Here, note that the characteristics represented by broken lines in FIG. 11 show the operation positions of the plunger when the plunger generates a maximum deviation in the retard angle direction.
The actual bottom dead center BDC1 when the operation position of the plunger generates a maximum deviation to the retard angle side (broken line) shifts by the maximum amount of deviation Trtd to the retard angle side from the estimated bottom dead center BDC when the plunger operates at normal timing (solid line).
In this case, since the ECU does not detect the deviation of the operation position of the plunger even though the plunger operation position has shifted from the normal position, the time point after only the offset value Td has elapsed from the reference signal REF is specified as the estimated bottom dead center BDC assuming that the plunger is in the normal operation position.
Accordingly, in order to deliver the maximum amount of delivery fuel QMAX to the accumulator, the closed position TVC is controlled until the position of Tr=0 (i.e., the same position as the estimated bottom dead center BDC) is made as the advance angle limiting position LIM (=L0).

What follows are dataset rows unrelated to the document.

-- pv_equiv track=rewrite | github.com/Heckie75/Denon-DRA-F109-Remote | denon.py | __number_to_rc_commands
-- ===== SOURCE A (Python) =====
-- def __number_to_rc_commands(no):
--
--     no = int(no)
--
--     rc_commands = []
--     while True:
--         if no >= 10:
--             rc_commands += ["num", "+10"]
--             no -= 10
--         else:
--             rc_commands += ["num", str(no)]
--             break
--
--     return rc_commands
-- ===== SOURCE B (Python) =====
-- def __number_to_rc_commands(no):
--     no = int(no)
--     q, r = divmod(no, 10) if no >= 10 else (0, no)
--     return ["num", "+10"] * q + ["num", str(r)]
-- ===== Notes on version B (the rewrite author's own statement) =====
-- stated objective: simpler
-- what changed: Replaces the repeated-subtraction while-loop with a direct divmod computation: the number of '+10' pairs is no//10 (guarded by no>=10 so small and negative inputs emit none) and the list is built by list repetition instead of accumulation.
import Mathlib
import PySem

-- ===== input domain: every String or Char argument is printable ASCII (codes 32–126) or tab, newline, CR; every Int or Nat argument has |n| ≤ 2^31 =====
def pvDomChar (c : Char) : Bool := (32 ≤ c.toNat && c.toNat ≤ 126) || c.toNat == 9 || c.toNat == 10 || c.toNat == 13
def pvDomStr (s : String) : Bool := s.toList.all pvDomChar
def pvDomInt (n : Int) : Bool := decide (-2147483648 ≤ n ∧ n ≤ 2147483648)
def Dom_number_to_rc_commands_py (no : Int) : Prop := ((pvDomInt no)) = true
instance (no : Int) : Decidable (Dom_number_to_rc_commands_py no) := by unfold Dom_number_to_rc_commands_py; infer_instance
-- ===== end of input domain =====

-- B replaces A's repeated-subtraction while-loop by a guarded divmod and list repetition (objective: simpler).

-- ===== PORT A =====
-- the 'while True' loop: accumulate ["num","+10"] while no >= 10, then append ["num", str(no)]
def pvALoop (no : Int) (acc : List String) : List String :=
  if 10 ≤ no then pvALoop (no - 10) (acc ++ ["num", "+10"])
  else acc ++ ["num", PySem.Int.toStr no]
termination_by no.toNat
decreasing_by omega

def number_to_rc_commands_py (no : Int) : List String :=
  pvALoop no []

-- ===== PORT B =====
def number_to_rc_commands_py_alt (no : Int) : List String :=
  let qr : Int × Int :=
    if 10 ≤ no then (PySem.Int.floordiv no 10, PySem.Int.mod no 10) else (0, no)
  (List.replicate qr.1.toNat ["num", "+10"]).flatten ++ ["num", PySem.Int.toStr qr.2]

-- ===== PRECONDITION & SPEC =====
def Spec_number_to_rc_commands_py (no : Int) (out : List String) : Prop := out = number_to_rc_commands_py_alt no
instance (no : Int) (out : List String) : Decidable (Spec_number_to_rc_commands_py no out) := by unfold Spec_number_to_rc_commands_py; infer_instance

-- ===== CLAIM (what is proved, stated in full; the proofs are below) =====
def Claim_equal_number_to_rc_commands_py : Prop := ∀ (no : Int), Dom_number_to_rc_commands_py no → Spec_number_to_rc_commands_py no (number_to_rc_commands_py no)

-- ===== LEMMAS AND PROOFS =====

-- one loop step of A corresponds to peeling one ["num","+10"] pair off B's repetition
lemma alt_step (no : Int) (h : 10 ≤ no) :
    number_to_rc_commands_py_alt no = ["num", "+10"] ++ number_to_rc_commands_py_alt (no - 10) := by
  unfold number_to_rc_commands_py_alt
  have h10 : (0:Int) < 10 := by norm_num
  simp only [if_pos h, PySem.Int.floordiv_eq_ediv_of_pos (a := no) h10,
    PySem.Int.mod_eq_emod_of_pos (a := no) h10]
  by_cases h2 : 10 ≤ no - 10
  · simp only [if_pos h2, PySem.Int.floordiv_eq_ediv_of_pos (a := no - 10) (by omega),
      PySem.Int.mod_eq_emod_of_pos (a := no - 10) (by omega)]
    have hq : no / 10 = (no - 10) / 10 + 1 := by omega
    have hr : no % 10 = (no - 10) % 10 := by omega
    have ht : ((no - 10) / 10 + 1).toNat = ((no - 10) / 10).toNat + 1 := by omega
    rw [hq, hr, ht]
    simp [List.replicate_succ]
  · simp only [if_neg h2]
    have hq : no / 10 = 1 := by omega
    have hr : no % 10 = no - 10 := by omega
    rw [hq, hr]
    simp

lemma pvALoop_eq (no : Int) (acc : List String) :
    pvALoop no acc = acc ++ number_to_rc_commands_py_alt no := by
  by_cases h : 10 ≤ no
  · rw [pvALoop, if_pos h, pvALoop_eq (no - 10), alt_step no h]
    simp
  · rw [pvALoop, if_neg h]
    unfold number_to_rc_commands_py_alt
    simp [if_neg h]
termination_by no.toNat
decreasing_by omega

-- ===== VERDICT (by name: the statement is the Claim_ definition above) =====
theorem number_to_rc_commands_py_spec : Claim_equal_number_to_rc_commands_py := by
  intro no _
  unfold Spec_number_to_rc_commands_py number_to_rc_commands_py
  simpa using pvALoop_eq no []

As a result, the ECU starts to energize the solenoid at the time point TON going back by the operation delay time Tp from the closed position TVC, and terminates the energization of the solenoid at the time point TOFF at which the energization holding time Th has elapsed from the closed position TVC.
However, the actual bottom dead center BDC1 in the actual operation position of the plunger is shifted by the maximum amount of deviation Trtd to the retard angle side from the estimated bottom dead center BDC.

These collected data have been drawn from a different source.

-- pv_equiv track=rewrite | github.com/fathurwithyou/silberschatz | src/optimizer/parser/base.py | _find_next_clause
-- ===== SOURCE A (Python) =====
-- def _find_next_clause(query: str, start_pos: int, keywords: list) -> int:
--     """Find position of next keyword in query."""
--     query_upper = query.upper()
--     positions = []
--
--     for keyword in keywords:
--         pos = query_upper.find(keyword, start_pos)
--         if pos != -1:
--             positions.append(pos)
--
--     return min(positions) if positions else len(query)
-- ===== SOURCE B (Python) =====
-- def _find_next_clause(query: str, start_pos: int, keywords: list) -> int:
--     """Find position of next keyword in query."""
--     query_upper = query.upper()
--     kws = tuple(keywords)
--     for i in range(max(start_pos, 0), len(query) + 1):
--         if query_upper.startswith(kws, i):
--             return i
--     return len(query)
-- ===== Notes on version B (the rewrite author's own statement) =====
-- stated objective: alternative
-- what changed: Inverted the loop nesting: instead of running str.find over the whole string once per keyword and taking the min of the hit positions, B scans positions left to right from start_pos and returns the first position where the string starts with any keyword (early exit); Pre_ excludes negative start_pos, where A inherits str.find's tail-relative start interpretation while B scans from 0 -- a corner no caller of a clause parser specifies.
-- outside the precondition, e.g. on _find_next_clause('ABA', -1, ['A']): A returns 2, B returns 0
import Mathlib
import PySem

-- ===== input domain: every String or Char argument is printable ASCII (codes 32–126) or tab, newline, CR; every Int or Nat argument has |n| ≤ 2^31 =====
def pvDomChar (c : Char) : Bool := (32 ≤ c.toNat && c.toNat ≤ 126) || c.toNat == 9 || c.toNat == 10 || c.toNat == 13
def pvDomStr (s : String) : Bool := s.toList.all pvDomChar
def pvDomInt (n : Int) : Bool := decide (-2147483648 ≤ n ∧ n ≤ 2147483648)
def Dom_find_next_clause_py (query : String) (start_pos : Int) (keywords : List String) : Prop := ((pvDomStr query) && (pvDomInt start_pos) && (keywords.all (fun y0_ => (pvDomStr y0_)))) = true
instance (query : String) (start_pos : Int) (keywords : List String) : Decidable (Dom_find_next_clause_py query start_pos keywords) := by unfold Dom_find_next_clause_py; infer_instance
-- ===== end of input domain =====

-- B inverts A's loop nesting: one left-to-right position scan returning the first position where the
-- string starts with any keyword (early exit) instead of one whole-string find per keyword; objective: alternative.

-- ===== PORT A =====
def find_next_clause_py (query : String) (start_pos : Int) (keywords : List String) : Int :=
  let query_upper := PySem.Str.upper query
  let positions := keywords.foldl (fun acc keyword =>
    let pos := PySem.Str.findFrom query_upper keyword start_pos
    if pos ≠ -1 then acc ++ [pos] else acc) []
  match PySem.List.min? positions (fun x => x) with
  | some m => m
  | none => PySem.Str.len query

-- ===== PORT B =====
-- the 'for i in range(max(start_pos, 0), len(query) + 1): if query_upper.startswith(kws, i): return i'
-- loop; len(query) = length of query_upper (upper preserves length); startswith(tuple, i) with
-- 0 ≤ i ≤ len is 'some keyword is a prefix of the drop at i' — exact there
def fncScan (qu : List Char) (kws : List (List Char)) (i : Nat) : Int :=
  if i ≤ qu.length then
    if kws.any (fun kw => PySem.Chars.startswith (qu.drop i) kw) then (i : Int)
    else fncScan qu kws (i + 1)
  else (qu.length : Int)
termination_by qu.length + 1 - i

def find_next_clause_py_alt (query : String) (start_pos : Int) (keywords : List String) : Int :=
  let query_upper := (PySem.Str.upper query).toList
  let kws := keywords.map String.toList
  fncScan query_upper kws (max start_pos 0).toNat

-- ===== PRECONDITION & SPEC =====
-- Pre_ excludes negative start_pos landing strictly inside the string, on which A still returns:
-- there A inherits str.find's tail-relative reading of a negative start while B scans from 0 —
-- an unspecified corner where either reading is defensible (no caller passes a negative start).
def Pre_find_next_clause_py (query : String) (start_pos : Int) (keywords : List String) : Prop :=
  0 ≤ start_pos ∨ start_pos + (query.toList.length : Int) ≤ 0
instance (query : String) (start_pos : Int) (keywords : List String) : Decidable (Pre_find_next_clause_py query start_pos keywords) := by unfold Pre_find_next_clause_py; infer_instance

def pvWitness_find_next_clause_py : String × Int × List String :=
  ("SELECT a FROM t WHERE x", 7, ["FROM", "WHERE", "GROUP BY"])

def Spec_find_next_clause_py (query : String) (start_pos : Int) (keywords : List String) (out : Int) : Prop := out = find_next_clause_py_alt query start_pos keywords
instance (query : String) (start_pos : Int) (keywords : List String) (out : Int) : Decidable (Spec_find_next_clause_py query start_pos keywords out) := by unfold Spec_find_next_clause_py; infer_instance

-- ===== CLAIM (what is proved, stated in full; the proofs are below) =====
def Claim_equal_find_next_clause_py : Prop := ∀ (query : String) (start_pos : Int) (keywords : List String), Dom_find_next_clause_py query start_pos keywords → Pre_find_next_clause_py query start_pos keywords → Spec_find_next_clause_py query start_pos keywords (find_next_clause_py query start_pos keywords)

-- ===== LEMMAS AND PROOFS =====

-- per-position match predicate: B's loop guard, the proof-side view of 'some keyword matches at i'
def pvP (l : List Char) (K : List (List Char)) (i : Nat) : Bool :=
  K.any (fun kw => PySem.Chars.startswith (l.drop i) kw)

-- findFrom past the end is -1 (CPython's rule, kept by PySem)
theorem findFrom_past (l sub : List Char) (k : Nat) (h : l.length < k) :
    PySem.Chars.findFrom l sub (k : Int) = -1 := by
  simp only [PySem.Chars.findFrom]
  have h1 : ¬ ((k : Int) < 0) := by omega
  have h2 : (l.length : Int) < (k : Int) := by omega
  simp [h1, h2]

-- findFrom result is ≤ length
theorem findFrom_le (l sub : List Char) (k : Nat) (hk : k ≤ l.length) :
    PySem.Chars.findFrom l sub (k : Int) ≤ (l.length : Int) := by
  rw [PySem.Chars.findFrom_natCast l sub k hk]
  have h := PySem.Chars.find_le_length (l.drop k) sub
  simp only [List.length_drop] at h
  split_ifs <;> omega

theorem fncScan_stop (l : List Char) (K : List (List Char)) (k m : Nat)
    (hm : k ≤ m) (hmn : m ≤ l.length) (hP : pvP l K m = true)
    (hmin : ∀ i, k ≤ i → i < m → pvP l K i = false) :
    fncScan l K k = (m : Int) := by
  rw [fncScan]
  have hk : k ≤ l.length := le_trans hm hmn
  simp only [hk, if_true]
  by_cases he : k = m
  · subst he
    unfold pvP at hP
    rw [hP]
    rfl
  · have hf : pvP l K k = false := hmin k le_rfl (by omega)
    unfold pvP at hf
    rw [hf]
    simp only [Bool.false_eq_true, if_false]
    exact fncScan_stop l K (k + 1) m (by omega) hmn hP (fun i hi hin => hmin i (by omega) hin)
termination_by m - k

theorem fncScan_none (l : List Char) (K : List (List Char)) (k : Nat)
    (h : ∀ i, k ≤ i → i ≤ l.length → pvP l K i = false) :
    fncScan l K k = (l.length : Int) := by
  rw [fncScan]
  by_cases hk : k ≤ l.length
  · simp only [hk, if_true]
    have hf : pvP l K k = false := h k le_rfl hk
    unfold pvP at hf
    rw [hf]
    simp only [Bool.false_eq_true, if_false]
    exact fncScan_none l K (k + 1) (fun i hi hin => h i (by omega) hin)
  · simp [hk]
termination_by l.length + 1 - k
decreasing_by omega

theorem fncScan_past (l : List Char) (K : List (List Char)) (k : Nat) (h : l.length < k) :
    fncScan l K k = (l.length : Int) := by
  rw [fncScan]
  simp [show ¬ k ≤ l.length by omega]

-- A's foldl builds exactly the filterMap of the hit positions
theorem foldl_positions (f : String → Int) :
    ∀ (K : List String) (acc : List Int),
      K.foldl (fun acc kw => if f kw ≠ -1 then acc ++ [f kw] else acc) acc
        = acc ++ K.filterMap (fun kw => if f kw ≠ -1 then some (f kw) else none) := by
  intro K
  induction K with
  | nil => simp
  | cons kw K ih =>
    intro acc
    rw [List.foldl_cons, List.filterMap_cons]
    by_cases h : f kw ≠ -1
    · rw [if_pos h, if_pos h, ih]
      simp
    · rw [if_neg h, if_neg h, ih]

-- prefix at a later position is an infix of the earlier drop
theorem prefix_drop_infix (kw l : List Char) (k i : Nat) (hk : k ≤ i)
    (h : kw <+: l.drop i) : kw <:+: l.drop k := by
  have hd : l.drop i = (l.drop k).drop (i - k) := by
    rw [List.drop_drop]
    congr 1
    omega
  rw [hd] at h
  exact h.isInfix.trans (List.drop_suffix (i - k) (l.drop k)).isInfix

-- findFrom only looks at the clamped start
theorem findFrom_st (l sub : List Char) (a b : Int)
    (hab : (if a < 0 then if a + l.length < 0 then 0 else a + l.length else a)
         = (if b < 0 then if b + l.length < 0 then 0 else b + l.length else b)) :
    PySem.Chars.findFrom l sub a = PySem.Chars.findFrom l sub b := by
  simp only [PySem.Chars.findFrom]
  rw [hab]

-- A with a start at or before -len computes the same as A with start 0 (find clamps both to 0)
theorem find_neg_eq_zero (query : String) (a : Int) (keywords : List String)
    (ha : a + (query.toList.length : Int) ≤ 0) :
    find_next_clause_py query a keywords = find_next_clause_py query ((0 : Nat) : Int) keywords := by
  unfold find_next_clause_py
  simp only [PySem.Str.findFrom_eq, PySem.Str.toList_upper]
  have hlen : (PySem.Chars.upper query.toList).length = query.toList.length := by
    simp [PySem.Chars.upper]
  have hf : ∀ kw : String,
      PySem.Chars.findFrom (PySem.Chars.upper query.toList) kw.toList a
        = PySem.Chars.findFrom (PySem.Chars.upper query.toList) kw.toList ((0 : Nat) : Int) := by
    intro kw
    apply findFrom_st
    rw [hlen]
    split_ifs <;> omega
  simp only [hf]

-- the core agreement: at a nonnegative start k both ports compute the same position
theorem fnc_core (query : String) (keywords : List String) (k : Nat) :
    find_next_clause_py query (k : Int) keywords
      = fncScan (PySem.Chars.upper query.toList) (keywords.map String.toList) k := by
  unfold find_next_clause_py
  simp only [PySem.Str.findFrom_eq, PySem.Str.toList_upper, PySem.Str.len_eq]
  set l := PySem.Chars.upper query.toList with hl
  have hlen : l.length = query.toList.length := by
    rw [hl]; simp [PySem.Chars.upper]
  rw [foldl_positions (fun kw : String => PySem.Chars.findFrom l kw.toList (k : Int)) keywords []]
  simp only [List.nil_append]
  set positions := keywords.filterMap
    (fun kw => if PySem.Chars.findFrom l kw.toList (k : Int) ≠ -1
               then some (PySem.Chars.findFrom l kw.toList (k : Int)) else none) with hposdef
  by_cases hkn : k ≤ l.length
  · -- start inside the string
    cases hp : PySem.List.min? positions (fun x => x) with
    | none =>
      have hnil := (PySem.List.min?_eq_none_iff positions (fun x => x)).mp hp
      show (query.toList.length : Int) = _
      rw [fncScan_none l (keywords.map String.toList) k ?_]
      · rw [hlen]
      · intro i hi _
        by_contra hne
        have hPt : pvP l (keywords.map String.toList) i = true := by
          revert hne; unfold pvP; cases h : (keywords.map String.toList).any
            (fun kw => PySem.Chars.startswith (l.drop i) kw) <;> simp
        obtain ⟨x, hxmem, hxsw⟩ := List.any_eq_true.mp hPt
        obtain ⟨kw, hkwmem, rfl⟩ := List.mem_map.mp hxmem
        have hpre2 := (PySem.Chars.startswith_iff _ _).mp hxsw
        have hinf := prefix_drop_infix kw.toList l k i hi hpre2
        have hne1 : PySem.Chars.findFrom l kw.toList (k : Int) ≠ -1 := by
          rw [ne_eq, PySem.Chars.findFrom_natCast_eq_neg_one_iff l kw.toList k hkn]
          simpa using hinf
        have : PySem.Chars.findFrom l kw.toList (k : Int) ∈ positions :=
          List.mem_filterMap.mpr ⟨kw, hkwmem, by simp [hne1]⟩
        rw [hnil] at this
        simp at this
    | some m =>
      show m = _
      have hmem := PySem.List.min?_mem hp
      obtain ⟨kw0, hkw0, hsome⟩ := List.mem_filterMap.mp hmem
      have hne0 : PySem.Chars.findFrom l kw0.toList (k : Int) ≠ -1 := by
        by_contra h
        simp [h] at hsome
      have hFm : PySem.Chars.findFrom l kw0.toList (k : Int) = m := by
        rw [if_pos hne0] at hsome; exact Option.some.inj hsome
      have hspec := PySem.Chars.findFrom_natCast_spec l kw0.toList k hkn hne0
      have hle := findFrom_le l kw0.toList k hkn
      rw [hFm] at hspec hle
      have hkm : (k : Int) ≤ m := hspec.1
      have hm0 : (0 : Int) ≤ m := by omega
      rw [fncScan_stop l (keywords.map String.toList) k m.toNat (by omega) (by omega) ?_ ?_]
      · rw [Int.toNat_of_nonneg hm0]
      · -- some keyword matches at m
        unfold pvP
        exact List.any_eq_true.mpr ⟨kw0.toList, List.mem_map.mpr ⟨kw0, hkw0, rfl⟩,
          (PySem.Chars.startswith_iff _ _).mpr hspec.2.1⟩
      · -- no keyword matches before m
        intro i hi him
        by_contra hne
        have hPt : pvP l (keywords.map String.toList) i = true := by
          revert hne; unfold pvP; cases h : (keywords.map String.toList).any
            (fun kw => PySem.Chars.startswith (l.drop i) kw) <;> simp
        obtain ⟨x, hxmem, hxsw⟩ := List.any_eq_true.mp hPt
        obtain ⟨kw, hkwmem, rfl⟩ := List.mem_map.mp hxmem
        have hpre2 := (PySem.Chars.startswith_iff _ _).mp hxsw
        have hinf := prefix_drop_infix kw.toList l k i hi hpre2
        have hne1 : PySem.Chars.findFrom l kw.toList (k : Int) ≠ -1 := by
          rw [ne_eq, PySem.Chars.findFrom_natCast_eq_neg_one_iff l kw.toList k hkn]
          simpa using hinf
        have hmemF : PySem.Chars.findFrom l kw.toList (k : Int) ∈ positions :=
          List.mem_filterMap.mpr ⟨kw, hkwmem, by simp [hne1]⟩
        have hmle : m ≤ PySem.Chars.findFrom l kw.toList (k : Int) :=
          PySem.List.min?_isMin hp _ hmemF
        have hspec2 := PySem.Chars.findFrom_natCast_spec l kw.toList k hkn hne1
        exact hspec2.2.2 i hi (by omega) hpre2
  · -- start past the end: every find is -1, both sides give len
    have hall : ∀ kw : String, PySem.Chars.findFrom l kw.toList (k : Int) = -1 :=
      fun kw => findFrom_past l kw.toList k (by omega)
    have hnil : positions = [] := by
      rw [hposdef]
      simp [hall]
    rw [hnil, fncScan_past l (keywords.map String.toList) k (by omega)]
    simp [PySem.List.min?, hlen]

-- ===== VERDICT (by name: the statement is the Claim_ definition above) =====
theorem find_next_clause_py_spec : Claim_equal_find_next_clause_py := by
  intro query start_pos keywords _ hpre
  unfold Pre_find_next_clause_py at hpre
  unfold Spec_find_next_clause_py find_next_clause_py_alt
  simp only [PySem.Str.toList_upper]
  by_cases h0 : 0 ≤ start_pos
  · have hs : start_pos = ((start_pos.toNat : Nat) : Int) := by omega
    have hm : (max start_pos 0).toNat = start_pos.toNat := by omega
    rw [hm, hs]
    exact fnc_core query keywords start_pos.toNat
  · have hneg : start_pos + (query.toList.length : Int) ≤ 0 := by
      rcases hpre with h | h
      · omega
      · exact h
    have hm : (max start_pos 0).toNat = 0 := by omega
    rw [hm, find_neg_eq_zero query start_pos keywords hneg]
    exact fnc_core query keywords 0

Therefore, in the example of FIG. 11, the energization of the solenoid has been terminated before the plunger arrives at the actual bottom dead center BDC1, so the energization holding time Th for which the solenoid is originally to be energized after the closure of the flow control valve in the ascending period of the plunger can not be ensured.
Accordingly, fuel will pass through the normally open flow control valve which is not closed in the ascending period of the plunger (the opened/closed state of the flow control valve indicated by the broken line in FIG. 11), as a consequence of which the fuel sucked into the pressure chamber is relieved to the low pressure passage through the flow control valve that remains in the open state, and hence the fuel is not delivered to the accumulator.
In the conventional high pressure fuel pump control apparatus for an engine, in cases where the plunger generates the maximum amount of deviation Trtd in the retard angle direction resulting from variations associated with the position control of the flow control valve, when the maximum amount of delivery fuel QMAX is to be delivered to the accumulator, the energization to the solenoid is terminated based on the estimated bottom dead center BDC more advanced than the actual bottom dead center BDC1, so there might occur a situation where delivery control becomes impossible.
Thus, there arises the following problems. That is, when the maximum amount of delivery fuel QMAX is controlled to be delivered, there occurs a situation in which fuel delivery control becomes unable to be done due to variations associated with the position control of the flow control valve, so a required amount of fuel can not be delivered to the accumulator, and hence the fuel pressure in the accumulator can not be maintained at the target pressure, making it impossible to obtain desired combustion performance and inducing deterioration in drivability and the exhaust gas.